> Task objective
Which lines below hold the word "keep"? Report each one.

Stored data entries:
━━━━━━━━━━━━━━━━━━━━

-- pv_equiv track=rewrite | github.com/osmany-perez-1998/grammar-analyzer | src/grammar_analyzer/regular_analyzer.py | gnfa_to_regex
-- ===== SOURCE A (Python) =====
-- def gnfa_to_regex(states: list, transitions: dict) -> str:
--     if len(states) == 2:
--         return transitions[states[0], states[-1]]
--
--     # remove state
--     qrip = states.pop(1)
--     for qi in states[:-1]:
--         for qj in states[1:]:
--             r1, r2, r3, r4 = (
--                 transitions[qi, qrip],
--                 transitions[qrip, qrip],
--                 transitions[qrip, qj],
--                 transitions[qi, qj],
--             )
--             transitions[qi, qj] = f"(({r1})({r2})*({r3}))|({r4})"
--
--     return gnfa_to_regex(states, transitions)
-- ===== SOURCE B (Python) =====
-- def gnfa_to_regex(states: list, transitions: dict) -> str:
--     # Iterative state elimination over a precomputed rip list; does not mutate `states`
--     # (A pops from it in place); mutates `transitions` like A.
--     first, last = states[0], states[-1]
--     rips = states[1:-1]
--     while rips:
--         qrip = rips.pop(0)
--         keep = [first] + rips + [last]
--         for qi in keep[:-1]:
--             for qj in keep[1:]:
--                 r1, r2, r3, r4 = (
--                     transitions[qi, qrip],
--                     transitions[qrip, qrip],
--                     transitions[qrip, qj],
--                     transitions[qi, qj],
--                 )
--                 transitions[qi, qj] = f"(({r1})({r2})*({r3}))|({r4})"
--     return transitions[first, last]
-- ===== Notes on version B (the rewrite author's own statement) =====
-- stated objective: alternative
-- what changed: Replaces the tail recursion that pops from `states` in place with an iterative loop over a precomputed rip list states[1:-1], with first/last fixed up front and the kept-state list rebuilt per round; `states` is no longer mutated (return value unchanged).
import Mathlib
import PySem

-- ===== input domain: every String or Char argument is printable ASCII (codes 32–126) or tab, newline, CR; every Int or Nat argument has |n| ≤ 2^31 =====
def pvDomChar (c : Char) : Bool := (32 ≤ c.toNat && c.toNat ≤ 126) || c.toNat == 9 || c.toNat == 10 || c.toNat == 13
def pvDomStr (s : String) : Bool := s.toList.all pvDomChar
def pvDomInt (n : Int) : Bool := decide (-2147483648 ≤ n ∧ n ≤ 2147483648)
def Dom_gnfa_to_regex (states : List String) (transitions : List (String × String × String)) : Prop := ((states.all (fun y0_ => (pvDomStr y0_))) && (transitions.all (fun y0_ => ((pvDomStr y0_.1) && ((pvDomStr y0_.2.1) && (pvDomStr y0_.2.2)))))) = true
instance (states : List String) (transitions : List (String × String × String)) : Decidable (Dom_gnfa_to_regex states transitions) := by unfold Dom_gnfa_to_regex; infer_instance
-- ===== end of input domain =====

-- B changes the decomposition: an iterative pass over the precomputed rip list instead of
-- A's tail recursion popping from `states`.  Return value only: Python A pops `states` in
-- place, Python B does not (both mutate `transitions` identically).

-- ===== PORT A =====
-- dict[(str,str), str] lookup (first match; none ⇒ KeyError, excluded by Pre_; "" is a
-- stand-in outside Pre_) and assignment (overwrite in place, else append) — exact Python
-- dict semantics on the flattened triple representation.
def tget (t : List (String × String × String)) (a b : String) : String :=
  match t with
  | [] => ""
  | (x, y, r) :: rest => if x == a && y == b then r else tget rest a b

def tset (t : List (String × String × String)) (a b v : String) : List (String × String × String) :=
  match t with
  | [] => [(a, b, v)]
  | (x, y, r) :: rest => if x == a && y == b then (x, y, v) :: rest else (x, y, r) :: tset rest a b v

-- literal port of A: recursion, popping states[1]
def gnfa_to_regex (states : List String) (transitions : List (String × String × String)) : String :=
  if states.length = 2 then
    tget transitions (states.headD "") (states.getLastD "")
  else
    match states with
    | q0 :: qrip :: rest =>
      let ss := q0 :: rest
      let t' := ss.dropLast.foldl (fun t qi =>
        (ss.drop 1).foldl (fun t qj =>
          tset t qi qj ("((" ++ tget t qi qrip ++ ")(" ++ tget t qrip qrip ++ ")*(" ++ tget t qrip qj ++ "))|(" ++ tget t qi qj ++ ")")) t) transitions
      gnfa_to_regex ss t'
    | _ => ""   -- Python raises IndexError here (len(states) < 2); outside Pre_
  termination_by states.length
  decreasing_by simp [*]

-- ===== PORT B =====
-- the while loop of Source B: one round per remaining rip state
def altLoop (first lastS : String) (rips : List String) (t : List (String × String × String)) : List (String × String × String) :=
  match rips with
  | [] => t
  | qrip :: rips' =>
    let keep := first :: rips' ++ [lastS]
    altLoop first lastS rips'
      (keep.dropLast.foldl (fun t qi =>
        (keep.drop 1).foldl (fun t qj =>
          tset t qi qj ("((" ++ tget t qi qrip ++ ")(" ++ tget t qrip qrip ++ ")*(" ++ tget t qrip qj ++ "))|(" ++ tget t qi qj ++ ")")) t) t)

def gnfa_to_regex_alt (states : List String) (transitions : List (String × String × String)) : String :=
  let first := states.headD ""        -- states[0]   (IndexError on [], outside Pre_)
  let lastS := states.getLastD ""     -- states[-1]
  let rips := (states.drop 1).dropLast  -- states[1:-1]
  tget (altLoop first lastS rips transitions) first lastS

-- ===== PRECONDITION & SPEC =====
-- Pre_ excludes exactly the inputs on which A raises: states lists of length < 2
-- (IndexError) and transition tables missing a key in states[:-1] × states[1:], the
-- set of keys A reads (KeyError).
def Pre_gnfa_to_regex (states : List String) (transitions : List (String × String × String)) : Prop :=
  2 ≤ states.length ∧ ∀ a ∈ states.dropLast, ∀ b ∈ states.drop 1, ∃ e ∈ transitions, e.1 = a ∧ e.2.1 = b
instance (states : List String) (transitions : List (String × String × String)) : Decidable (Pre_gnfa_to_regex states transitions) := by unfold Pre_gnfa_to_regex; infer_instance

def pvWitness_gnfa_to_regex : List String × (List (String × String × String)) :=
  (["a", "b"], [("a", "a", "0"), ("a", "b", "1"), ("b", "a", ""), ("b", "b", "0|1")])

def Spec_gnfa_to_regex (states : List String) (transitions : List (String × String × String)) (out : String) : Prop := out = gnfa_to_regex_alt states transitions
instance (states : List String) (transitions : List (String × String × String)) (out : String) : Decidable (Spec_gnfa_to_regex states transitions out) := by unfold Spec_gnfa_to_regex; infer_instance

-- ===== CLAIM (what is proved, stated in full; the proofs are below) =====
def Claim_equal_gnfa_to_regex : Prop := ∀ (states : List String) (transitions : List (String × String × String)), Dom_gnfa_to_regex states transitions → Pre_gnfa_to_regex states transitions → Spec_gnfa_to_regex states transitions (gnfa_to_regex states transitions)

-- ===== LEMMAS AND PROOFS =====

-- core invariant: A on the list  first :: rips ++ [last]  computes exactly B's loop result
theorem gnfa_key (first lastS : String) : ∀ (rips : List String) (t : List (String × String × String)),
    gnfa_to_regex (first :: rips ++ [lastS]) t = tget (altLoop first lastS rips t) first lastS := by
  intro rips
  induction rips with
  | nil =>
    intro t
    rw [gnfa_to_regex.eq_def]
    simp [altLoop]
  | cons q rest ih =>
    intro t
    rw [gnfa_to_regex.eq_def, altLoop]
    simp only [List.cons_append]
    rw [if_neg (by simp)]
    exact ih _

-- any list of length ≥ 2 decomposes as head :: middle ++ [last]
theorem gnfa_decomp_aux (x d : String) : ∀ (l : List String),
    x :: l = (x :: l).dropLast ++ [(x :: l).getLastD d] := by
  intro l
  induction l generalizing x with
  | nil => simp
  | cons y ys ih => simpa using ih y

theorem gnfa_decomp (states : List String) (h : 2 ≤ states.length) :
    states = states.headD "" :: ((states.drop 1).dropLast ++ [states.getLastD ""]) := by
  match states, h with
  | a :: b :: l, _ =>
    cases hx : (b :: l).getLast? with
    | none => simp at hx
    | some x =>
      have h1 := gnfa_decomp_aux b a l
      simp only [List.getLastD_eq_getLast?, hx, Option.getD_some] at h1
      simp only [List.headD_cons, List.drop_succ_cons, List.drop_zero,
        List.getLastD_eq_getLast?, List.getLast?_cons_cons, hx, Option.getD_some,
        List.cons.injEq, true_and]
      exact h1

-- ===== VERDICT (by name: the statement is the Claim_ definition above) =====
theorem gnfa_to_regex_spec : Claim_equal_gnfa_to_regex := by
  intro states transitions _ hpre
  unfold Spec_gnfa_to_regex gnfa_to_regex_alt
  have hdec := gnfa_decomp states hpre.1
  conv_lhs => rw [hdec]
  exact gnfa_key _ _ _ _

━━━━━━━━━━━━━━━━━━━━

> Task result
--         keep = [first] + rips + [last]
--         for qi in keep[:-1]:
--             for qj in keep[1:]:
    let keep := first :: rips' ++ [lastS]
      (keep.dropLast.foldl (fun t qi =>
        (keep.drop 1).foldl (fun t qj =>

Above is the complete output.